Dengan penggunaannya dalam kalimat seperti pada contoh-contoh di atas, kita dapat melihat bagaimana penggunaan kata itu secara benar dalam kalimat. Dalam bahasa Indonesia tidak ada bentuk kata kerja mengkritisi dan dikritisi. Kedua bentuk itu adalah bentuk yang salah kaprah.
Dilihat dari penjabaran di atas akankah kita tetap mengulangi kesalahan yang sama. Sedangkan seharusnya jurusan bahasa Indonesia adalah tempat para ahli berbahasa.

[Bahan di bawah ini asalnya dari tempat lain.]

-- pv_equiv track=rewrite | github.com/rojaswestall/cs337 | project1/utils.py | combine_adjacent_entities
-- ===== SOURCE A (Python) =====
-- def combine_adjacent_entities(entities):
--   new_entities = []
--
--   for i, entity in enumerate(entities):
--     current_type = entity[1]
--     current_name = entity[0]
--
--     # if the previous entity has the same type as the current entity
--     if len(new_entities) > 0 and entities[i-1][1] == current_type:
--       new_entities[-1] = (new_entities[-1][0] +' ' + current_name, current_type)
--     else:
--       new_entities.append(entity)
--
--   return new_entities
-- ===== SOURCE B (Python) =====
-- def combine_adjacent_entities(entities):
--   result = []
--   i = 0
--   n = len(entities)
--   while i < n:
--     t = entities[i][1]
--     j = i + 1
--     while j < n and entities[j][1] == t:
--       j += 1
--     if j == i + 1:
--       result.append(entities[i])
--     else:
--       result.append((' '.join(e[0] for e in entities[i:j]), t))
--     i = j
--   return result
-- ===== Notes on version B (the rewrite author's own statement) =====
-- stated objective: alternative
-- what changed: B scans each maximal run of same-type entities with an inner loop and joins the run's names once, instead of A's enumerate-based fold that looks back at entities[i-1] and repeatedly rebuilds the last output slot.
import Mathlib
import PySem

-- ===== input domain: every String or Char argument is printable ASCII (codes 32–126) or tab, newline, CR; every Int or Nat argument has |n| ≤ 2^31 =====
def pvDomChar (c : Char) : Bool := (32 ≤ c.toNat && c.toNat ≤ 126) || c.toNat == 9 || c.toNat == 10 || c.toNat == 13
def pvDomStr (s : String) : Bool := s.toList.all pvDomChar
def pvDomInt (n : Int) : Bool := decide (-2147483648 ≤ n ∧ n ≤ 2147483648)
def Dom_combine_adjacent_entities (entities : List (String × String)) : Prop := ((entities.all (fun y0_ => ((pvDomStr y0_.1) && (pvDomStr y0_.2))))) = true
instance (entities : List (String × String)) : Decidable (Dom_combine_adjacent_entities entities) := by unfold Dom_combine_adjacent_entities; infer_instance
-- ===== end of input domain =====

-- B groups maximal same-type runs first and joins each run's names once ('simpler' decomposition),
-- instead of A's inline merge into the last output slot; both total, equivalence proved on all inputs.

-- ===== PORT A =====
-- the body of A's for-loop, one step of the fold (references the whole input list via entities[i-1])
def pvAstep (entities : List (String × String)) (new_entities : List (String × String))
    (p : Int × (String × String)) : List (String × String) :=
  let i := p.1
  let entity := p.2
  let current_type := entity.2
  let current_name := entity.1
  if 0 < new_entities.length ∧ (PySem.List.pyGet? entities (i - 1)).map Prod.snd = some current_type then
    -- new_entities[-1] = (new_entities[-1][0] + ' ' + current_name, current_type)
    -- exact: this branch only runs when new_entities is nonempty, so pyGetD's default is never read
    new_entities.dropLast ++ [((PySem.List.pyGetD new_entities (-1) ("", "")).1 ++ " " ++ current_name, current_type)]
  else
    new_entities ++ [entity]

def combine_adjacent_entities (entities : List (String × String)) : List (String × String) :=
  (PySem.List.enumerate entities 0).foldl (pvAstep entities) []

-- ===== PORT B =====
-- inner while loop of B: scan off the run of entities whose type equals t (takeWhile/dropWhile = one scan)
def combine_adjacent_entities_alt (entities : List (String × String)) : List (String × String) :=
  match entities with
  | [] => []
  | e :: rest =>
    let g := rest.takeWhile (fun x => x.2 == e.2)
    let r := rest.dropWhile (fun x => x.2 == e.2)
    (if g.isEmpty then e else (PySem.Str.join " " ((e :: g).map Prod.fst), e.2))
      :: combine_adjacent_entities_alt r
  termination_by entities.length
  decreasing_by
    simp only [List.length_cons]
    exact Nat.lt_succ_of_le (List.length_dropWhile_le _ _)

-- ===== PRECONDITION & SPEC =====
def Spec_combine_adjacent_entities (entities : List (String × String)) (out : List (String × String)) : Prop := out = combine_adjacent_entities_alt entities
instance (entities : List (String × String)) (out : List (String × String)) : Decidable (Spec_combine_adjacent_entities entities out) := by unfold Spec_combine_adjacent_entities; infer_instance

-- ===== CLAIM (what is proved, stated in full; the proofs are below) =====
def Claim_equal_combine_adjacent_entities : Prop := ∀ (entities : List (String × String)), Dom_combine_adjacent_entities entities → Spec_combine_adjacent_entities entities (combine_adjacent_entities entities)

-- ===== LEMMAS AND PROOFS =====

-- common intermediate form: merge adjacent same-type entities, carrying the current merged slot
def pvMerge : (String × String) → List (String × String) → List (String × String)
  | cur, [] => [cur]
  | cur, e :: rest =>
    if e.2 = cur.2 then pvMerge (cur.1 ++ " " ++ e.1, cur.2) rest
    else cur :: pvMerge e rest

-- head entry B produces for the run cur :: g
def pvHead (cur : String × String) (g : List (String × String)) : String × String :=
  if g.isEmpty then cur else (PySem.Str.join " " ((cur :: g).map Prod.fst), cur.2)

lemma pv_join_step (a b : String) (l : List String) :
    PySem.Str.join " " ((a ++ " " ++ b) :: l) = PySem.Str.join " " (a :: b :: l) := by
  apply String.toList_inj.mp
  cases l with
  | nil =>
      simp [PySem.Str.toList_join, PySem.Chars.join_singleton, PySem.Chars.join_cons_cons,
        String.toList_append]
  | cons x xs =>
      simp [PySem.Str.toList_join, PySem.Chars.join_cons_cons, String.toList_append]

lemma pvHead_merge (cur e : String × String) (g : List (String × String)) :
    pvHead (cur.1 ++ " " ++ e.1, cur.2) g = pvHead cur (e :: g) := by
  cases g with
  | nil =>
      simp only [pvHead, List.isEmpty_nil, List.isEmpty_cons, if_true, List.map]
      rw [if_neg (by simp)]
      apply Prod.ext
      · apply String.toList_inj.mp
        simp [PySem.Str.toList_join, PySem.Chars.join_cons_cons, PySem.Chars.join_singleton,
          String.toList_append]
      · rfl
  | cons x xs =>
      simp [pvHead, pv_join_step]

-- B computes pvMerge, run by run
lemma alt_eq_merge : ∀ (rest : List (String × String)) (cur : String × String),
    pvMerge cur rest =
      pvHead cur (rest.takeWhile (fun x => x.2 == cur.2))
        :: combine_adjacent_entities_alt (rest.dropWhile (fun x => x.2 == cur.2)) := by
  intro rest
  induction rest with
  | nil =>
      intro cur
      rw [combine_adjacent_entities_alt.eq_def]
      simp [pvMerge, pvHead]
  | cons e rest ih =>
      intro cur
      by_cases h : e.2 = cur.2
      · simp only [pvMerge, List.takeWhile, List.dropWhile, h, beq_self_eq_true]
        rw [ih (cur.1 ++ " " ++ e.1, cur.2), if_pos trivial]
        simp [pvHead_merge]
      · have hb : (e.2 == cur.2) = false := beq_eq_false_iff_ne.mpr h
        simp only [pvMerge, if_neg h, List.takeWhile, List.dropWhile, hb]
        rw [combine_adjacent_entities_alt.eq_def, ih e]
        simp only [pvHead, List.isEmpty_nil, if_true]

lemma alt_cons_eq_merge (e : String × String) (rest : List (String × String)) :
    combine_adjacent_entities_alt (e :: rest) = pvMerge e rest := by
  rw [alt_eq_merge, combine_adjacent_entities_alt.eq_def]
  simp only [pvHead]

-- A's fold computes pvMerge: invariant — the accumulator is done ++ [cur] and the
-- element at index i - 1 of the input has cur's type
lemma a_loop (entities : List (String × String)) :
    ∀ (rest done : List (String × String)) (cur : String × String) (i : Nat),
      entities.drop i = rest → 1 ≤ i →
      (∃ p, entities[i - 1]? = some p ∧ p.2 = cur.2) →
      (PySem.List.enumerate rest (i : Int)).foldl (pvAstep entities) (done ++ [cur]) =
        done ++ pvMerge cur rest := by
  intro rest
  induction rest with
  | nil => intro done cur i _ _ _; simp [PySem.List.enumerate, pvMerge]
  | cons e rest ih =>
      intro done cur i hdrop hi hp
      obtain ⟨p, hpget, hpty⟩ := hp
      have hie : entities[i]? = some e := by
        have h0 : (List.drop i entities)[0]? = entities[i + 0]? := List.getElem?_drop
        rw [hdrop] at h0
        simpa using h0.symm
      have hdrop' : entities.drop (i + 1) = rest := by
        have : List.drop 1 (entities.drop i) = List.drop 1 (e :: rest) := by rw [hdrop]
        simpa [List.drop_drop, Nat.add_comm] using this
      rw [PySem.List.enumerate_cons, List.foldl_cons]
      have hidx : ((i : Int) - 1) = ((i - 1 : Nat) : Int) := by omega
      have hget : PySem.List.pyGet? entities ((i : Int) - 1) = some p := by
        rw [hidx, PySem.List.pyGet?_natCast, hpget]
      by_cases h : e.2 = cur.2
      · have hcond : pvAstep entities (done ++ [cur]) ((i : Int), e) =
            done ++ [(cur.1 ++ " " ++ e.1, e.2)] := by
          simp only [pvAstep, hget]
          rw [if_pos]
          · rw [List.dropLast_concat, PySem.List.pyGetD_neg_one_append_singleton]
          · constructor
            · simp
            · simp [hpty, h]
        rw [hcond]
        have : ((i : Int) + 1) = ((i + 1 : Nat) : Int) := by omega
        rw [this, ih done (cur.1 ++ " " ++ e.1, e.2) (i + 1) hdrop' (by omega)
          ⟨e, by simpa using hie, rfl⟩]
        simp [pvMerge, h]
      · have hcond : pvAstep entities (done ++ [cur]) ((i : Int), e) =
            (done ++ [cur]) ++ [e] := by
          simp only [pvAstep]
          rw [if_neg]
          rintro ⟨-, hc⟩
          rw [hget] at hc
          simp at hc
          exact h (hc ▸ hpty)
        rw [hcond]
        have : ((i : Int) + 1) = ((i + 1 : Nat) : Int) := by omega
        rw [this, ih (done ++ [cur]) e (i + 1) hdrop' (by omega) ⟨e, by simpa using hie, rfl⟩]
        simp [pvMerge, if_neg h]

lemma a_eq_merge (e : String × String) (rest : List (String × String)) :
    combine_adjacent_entities (e :: rest) = pvMerge e rest := by
  unfold combine_adjacent_entities
  rw [PySem.List.enumerate_cons, List.foldl_cons]
  have hstep : pvAstep (e :: rest) [] (0, e) = [e] := by
    simp [pvAstep]
  rw [hstep]
  have := a_loop (e :: rest) rest [] e 1 (by simp) (by omega) ⟨e, by simp, rfl⟩
  simpa using this

-- ===== VERDICT (by name: the statement is the Claim_ definition above) =====
theorem combine_adjacent_entities_spec : Claim_equal_combine_adjacent_entities := by
  intro entities _
  unfold Spec_combine_adjacent_entities
  cases entities with
  | nil =>
      rw [combine_adjacent_entities_alt.eq_def]
      simp [combine_adjacent_entities, PySem.List.enumerate]
  | cons e rest => rw [a_eq_merge, alt_cons_eq_merge]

Tetapi kenyataannya kesalahan berbahasa malah timbul dari seorang penutur yang menjadi pendidik di lingkungan universitas khususnya jurusan bahasa Indonesia. Bukankah seharusnya jurusan ini merupakan pencetak mahasiswa dalam bidang pendidikan bahasa Indonesia yang kepemilikan kosa kata bahasa Indonesianya harus lebih matang dibandingkan juruan bahasa lain.
Pendidik adalah seseorang yang mengajarkan suatu ilmu dengan kebenaran. Tetapi kita juga tidak dapat menyalahkan semua faktor tersebut kepada seseorang pendidik. Beranjak dari kurangnya pemahamanlah hal tersebut bermula. Tetapi manakah yang benar di antara pendapat J. S. Badudu tersebut dengan pernyataan dari seorang pendidik di atas ? Mungkinkah kita sebagai mahasiswa akan mengalami kebingungan yang mendalam secara terus menerus. Akankah hal tersebut mendapatkan perlakuan lebih lanjut ? Jawabannya adalah kita sebagai mahasiswa haruslah mencari pengetahuan lebih banyak di luar lingkungan kampus. Agar hal sebelumnya tidak terulang lagi. Maka hendaknya kita sebagai mahasiswa haruslah belajar dari pengalaman. Setidaknya pengetahuan yang kita dapatkan tidak hanya melulu dari lingkungan kampus saja tetapi juga pengalaman di luar lingkungan kampus.